» **Activity**: Repeat nothing but the lines below running from the one containing "theorem mem_iff_key (p" to the one containing "rcases Bool.or_eq_true_iff.mp hc". Keep both end lines.

== == ==

-- pv_equiv track=rewrite | github.com/hamdanyasser/NLP-NER-Project | src/data/bc5cdr_parser.py | fix_bio_sequence
-- ===== SOURCE A (Python) =====
-- from typing import List, Dict, Tuple, Optional, Set
--
-- def fix_bio_sequence(tags: List[str]) -> List[str]:
--     """
--     Fix invalid BIO sequences by converting orphan I- tags to B- tags.
--
--     Args:
--         tags: List of BIO tags (potentially invalid)
--
--     Returns:
--         Fixed list of BIO tags
--     """
--     fixed_tags = tags.copy()
--     prev_tag = 'O'
--
--     for i, tag in enumerate(fixed_tags):
--         if tag.startswith('I-'):
--             entity_type = tag[2:]
--             expected_prev = [f'B-{entity_type}', f'I-{entity_type}']
--
--             if prev_tag not in expected_prev:
--                 # Convert orphan I- to B-
--                 fixed_tags[i] = f'B-{entity_type}'
--
--         prev_tag = fixed_tags[i]
--
--     return fixed_tags
-- ===== SOURCE B (Python) =====
-- from itertools import groupby
-- from typing import List, Optional
--
--
-- def _key(tag: str) -> Optional[str]:
--     """Entity type of a B-/I- tag, or None for anything else."""
--     return tag[2:] if tag.startswith(('B-', 'I-')) else None
--
--
-- def fix_bio_sequence(tags: List[str]) -> List[str]:
--     """Fix invalid BIO sequences by grouping the tags into maximal runs of
--     consecutive tags with the same entity type (via itertools.groupby) and
--     re-heading each run: only the FIRST tag of a typed run can be an orphan,
--     so an I-X at a run head becomes B-X and everything else is kept."""
--     out: List[str] = []
--     for k, grp in groupby(tags, key=_key):
--         run = list(grp)
--         if k is not None and run[0].startswith('I-'):
--             run[0] = 'B-' + k
--         out.extend(run)
--     return out
-- ===== Notes on version B (the rewrite author's own statement) =====
-- stated objective: alternative
-- what changed: Replaces A's stateful forward pass that threads a running prev_tag through its own fixed output with an itertools.groupby-based pass: the tags are split into maximal runs of consecutive tags with equal entity type and only the head of each typed run is re-written (I-X -> B-X), correct because inside a run every tag's predecessor has its own type, so only run heads can be orphans.
import Mathlib
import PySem

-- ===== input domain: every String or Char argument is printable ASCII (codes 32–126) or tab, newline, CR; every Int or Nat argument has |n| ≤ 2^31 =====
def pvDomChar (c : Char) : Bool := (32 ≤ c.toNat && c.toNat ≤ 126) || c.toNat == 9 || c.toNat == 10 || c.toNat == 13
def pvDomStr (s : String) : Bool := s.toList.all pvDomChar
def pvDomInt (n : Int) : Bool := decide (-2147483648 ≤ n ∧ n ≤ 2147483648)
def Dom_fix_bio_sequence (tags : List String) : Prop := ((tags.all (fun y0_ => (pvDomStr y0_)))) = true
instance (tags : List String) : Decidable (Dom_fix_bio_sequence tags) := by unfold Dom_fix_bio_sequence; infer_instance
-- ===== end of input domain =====

-- B replaces A's stateful forward pass (threading prev_tag through its own fixed output)
-- by grouping the tags into maximal same-entity-type runs and re-heading each run;
-- objective: alternative.

-- ===== PORT A =====
-- A's loop: thread prev_tag; writing fixed_tags[i] = emitting the fixed value cur.
def pvFixA : String → List String → List String
  | _, [] => []
  | prev, tag :: rest =>
    let cur :=
      if PySem.Str.startswith tag "I-" = true then
        let e := PySem.Str.slice tag (some 2) none
        if ¬ (prev = "B-" ++ e ∨ prev = "I-" ++ e) then "B-" ++ e else tag
      else tag
    cur :: pvFixA cur rest

def fix_bio_sequence (tags : List String) : List String := pvFixA "O" tags

-- ===== PORT B =====
-- Source B's _key: entity type of a B-/I- tag, None otherwise.
def pvKey (t : String) : Option String :=
  if (PySem.Str.startswith t "B-" || PySem.Str.startswith t "I-") = true then
    some (PySem.Str.slice t (some 2) none)
  else none

-- port of itertools.groupby(tags, key=_key): the list of maximal runs of
-- consecutive tags with equal key (exact grouping semantics of groupby).
def pvGroups : List String → List (List String)
  | [] => []
  | t :: r =>
    (t :: r.takeWhile (fun x => pvKey x == pvKey t)) ::
      pvGroups (r.dropWhile (fun x => pvKey x == pvKey t))
  termination_by l => l.length
  decreasing_by
    simpa using Nat.lt_succ_of_le (List.length_dropWhile_le _ _)

-- Source B's loop body: re-head one run (run[0] = 'B-' + k when it is an orphan I-).
def pvFixRun (g : List String) : List String :=
  match g with
  | [] => []
  | t :: r =>
    match pvKey t with
    | some k => if PySem.Str.startswith t "I-" = true then ("B-" ++ k) :: r else t :: r
    | none => t :: r

def fix_bio_sequence_alt (tags : List String) : List String :=
  (pvGroups tags).flatMap pvFixRun

-- ===== PRECONDITION & SPEC =====
def Spec_fix_bio_sequence (tags : List String) (out : List String) : Prop := out = fix_bio_sequence_alt tags
instance (tags : List String) (out : List String) : Decidable (Spec_fix_bio_sequence tags out) := by unfold Spec_fix_bio_sequence; infer_instance

-- ===== CLAIM (what is proved, stated in full; the proofs are below) =====
def Claim_equal_fix_bio_sequence : Prop := ∀ (tags : List String), Dom_fix_bio_sequence tags → Spec_fix_bio_sequence tags (fix_bio_sequence tags)

-- ===== LEMMAS AND PROOFS =====

-- the local step of A's loop, with q the compared previous tag
def pvStep (q t : String) : String :=
  if PySem.Str.startswith t "I-" = true then
    let e := PySem.Str.slice t (some 2) none
    if ¬ (q = "B-" ++ e ∨ q = "I-" ++ e) then "B-" ++ e else t
  else t

-- intermediate form: the stateless pass reading the ORIGINAL previous element
def pvGo2 : String → List String → List String
  | _, [] => []
  | q, t :: r => pvStep q t :: pvGo2 t r

def pvRel (p q : String) : Prop :=
  ∀ e, (p = "B-" ++ e ∨ p = "I-" ++ e) ↔ (q = "B-" ++ e ∨ q = "I-" ++ e)

theorem startswith_I_decomp (t : String) (h : PySem.Str.startswith t "I-" = true) :
    t = "I-" ++ PySem.Str.slice t (some 2) none := by
  simp only [PySem.Str.startswith_eq, PySem.Chars.startswith_iff] at h
  obtain ⟨r, hr⟩ := h
  have ht : t.toList = 'I' :: '-' :: r := by simpa using hr.symm
  apply String.ext
  simp [pysem, ht, PySem.List.slice_from]

theorem startswith_B_decomp (t : String) (h : PySem.Str.startswith t "B-" = true) :
    t = "B-" ++ PySem.Str.slice t (some 2) none := by
  simp only [PySem.Str.startswith_eq, PySem.Chars.startswith_iff] at h
  obtain ⟨r, hr⟩ := h
  have ht : t.toList = 'B' :: '-' :: r := by simpa using hr.symm
  apply String.ext
  simp [pysem, ht, PySem.List.slice_from]

theorem key_B (e : String) : pvKey ("B-" ++ e) = some e := by
  have hs : PySem.Str.startswith ("B-" ++ e) "B-" = true := by
    rw [PySem.Str.startswith_eq, PySem.Chars.startswith_iff]
    exact ⟨e.toList, by simp [pysem]⟩
  have hsl : PySem.Str.slice ("B-" ++ e) (some 2) none = e := by
    apply String.ext; simp [pysem, PySem.List.slice_from]
  unfold pvKey
  rw [if_pos (by rw [hs]; rfl), hsl]

theorem key_I (e : String) : pvKey ("I-" ++ e) = some e := by
  have hs : PySem.Str.startswith ("I-" ++ e) "I-" = true := by
    rw [PySem.Str.startswith_eq, PySem.Chars.startswith_iff]
    exact ⟨e.toList, by simp [pysem]⟩
  have hsl : PySem.Str.slice ("I-" ++ e) (some 2) none = e := by
    apply String.ext; simp [pysem, PySem.List.slice_from]
  unfold pvKey
  rw [if_pos (by rw [hs]; simp), hsl]

-- membership in A's expected_prev list is exactly key equality
theorem mem_iff_key (p e : String) :
    (p = "B-" ++ e ∨ p = "I-" ++ e) ↔ pvKey p = some e := by
  constructor
  · rintro (h | h) <;> subst h
    · exact key_B e
    · exact key_I e
  · intro h
    unfold pvKey at h
    by_cases hc : (PySem.Str.startswith p "B-" || PySem.Str.startswith p "I-") = true
    · rw [if_pos hc] at h
      have he : PySem.Str.slice p (some 2) none = e := by injection h
      rcases Bool.or_eq_true_iff.mp hc with hb | hi
      · exact Or.inl (by rw [← he]; exact startswith_B_decomp p hb)
      · exact Or.inr (by rw [← he]; exact startswith_I_decomp p hi)
    · rw [if_neg hc] at h; exact absurd h (by simp)

theorem key_of_startswith_I (t : String) (h : PySem.Str.startswith t "I-" = true) :
    pvKey t = some (PySem.Str.slice t (some 2) none) := by
  unfold pvKey; rw [if_pos (by rw [h]; simp)]

theorem not_startswith_of_key_none (t : String) (h : pvKey t = none) :
    PySem.Str.startswith t "I-" = false := by
  by_contra hc
  rw [key_of_startswith_I t (by simpa using hc)] at h
  exact absurd h (by simp)

-- pvStep in terms of keys
theorem step_same (q t : String) (h : pvKey q = pvKey t) : pvStep q t = t := by
  unfold pvStep
  by_cases hi : PySem.Str.startswith t "I-" = true
  · have hk := key_of_startswith_I t hi
    have : q = "B-" ++ PySem.Str.slice t (some 2) none ∨
           q = "I-" ++ PySem.Str.slice t (some 2) none :=
      (mem_iff_key q _).mpr (h.trans hk)
    rw [if_pos hi]
    show (if ¬ (q = "B-" ++ PySem.Str.slice t (some 2) none ∨
                q = "I-" ++ PySem.Str.slice t (some 2) none)
          then "B-" ++ PySem.Str.slice t (some 2) none else t) = t
    rw [if_neg (not_not_intro this)]
  · rw [if_neg hi]

theorem step_diff (q t : String) (h : pvKey q ≠ pvKey t) :
    pvStep q t = if PySem.Str.startswith t "I-" = true
                 then "B-" ++ PySem.Str.slice t (some 2) none else t := by
  unfold pvStep
  by_cases hi : PySem.Str.startswith t "I-" = true
  · have hk := key_of_startswith_I t hi
    have hn : ¬ (q = "B-" ++ PySem.Str.slice t (some 2) none ∨
                 q = "I-" ++ PySem.Str.slice t (some 2) none) := by
      intro hm
      exact h (((mem_iff_key q _).mp hm).trans hk.symm)
    rw [if_pos hi, if_pos hi]
    show (if ¬ (q = "B-" ++ PySem.Str.slice t (some 2) none ∨
                q = "I-" ++ PySem.Str.slice t (some 2) none)
          then "B-" ++ PySem.Str.slice t (some 2) none else t)
         = "B-" ++ PySem.Str.slice t (some 2) none
    rw [if_pos hn]
  · rw [if_neg hi, if_neg hi]

theorem pvRel_refl (p : String) : pvRel p p := fun _ => Iff.rfl

-- the fixed value of t is membership-equivalent to t itself
theorem pvRel_step (p t : String) : pvRel (pvStep p t) t := by
  intro e
  rw [mem_iff_key, mem_iff_key]
  constructor <;> intro h
  · by_cases hk : pvKey p = pvKey t
    · rwa [step_same p t hk] at h
    · rw [step_diff p t hk] at h
      by_cases hi : PySem.Str.startswith t "I-" = true
      · rw [if_pos hi, key_B] at h
        rw [key_of_startswith_I t hi, h]
      · rwa [if_neg hi] at h
  · by_cases hk : pvKey p = pvKey t
    · rwa [step_same p t hk]
    · rw [step_diff p t hk]
      by_cases hi : PySem.Str.startswith t "I-" = true
      · rw [if_pos hi, key_B]
        rw [key_of_startswith_I t hi] at h; exact h.symm.symm
      · rwa [if_neg hi]

theorem pvStep_congr (p q t : String) (h : pvRel p q) : pvStep p t = pvStep q t := by
  unfold pvStep
  dsimp only
  have hiff := h (PySem.Str.slice t (some 2) none)
  split_ifs <;> first | rfl | (exfalso; tauto)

== == ==

» **Result for this exercise**:
theorem mem_iff_key (p e : String) :
    (p = "B-" ++ e ∨ p = "I-" ++ e) ↔ pvKey p = some e := by
  constructor
  · rintro (h | h) <;> subst h
    · exact key_B e
    · exact key_I e
  · intro h
    unfold pvKey at h
    by_cases hc : (PySem.Str.startswith p "B-" || PySem.Str.startswith p "I-") = true
    · rw [if_pos hc] at h
      have he : PySem.Str.slice p (some 2) none = e := by injection h
      rcases Bool.or_eq_true_iff.mp hc with hb | hi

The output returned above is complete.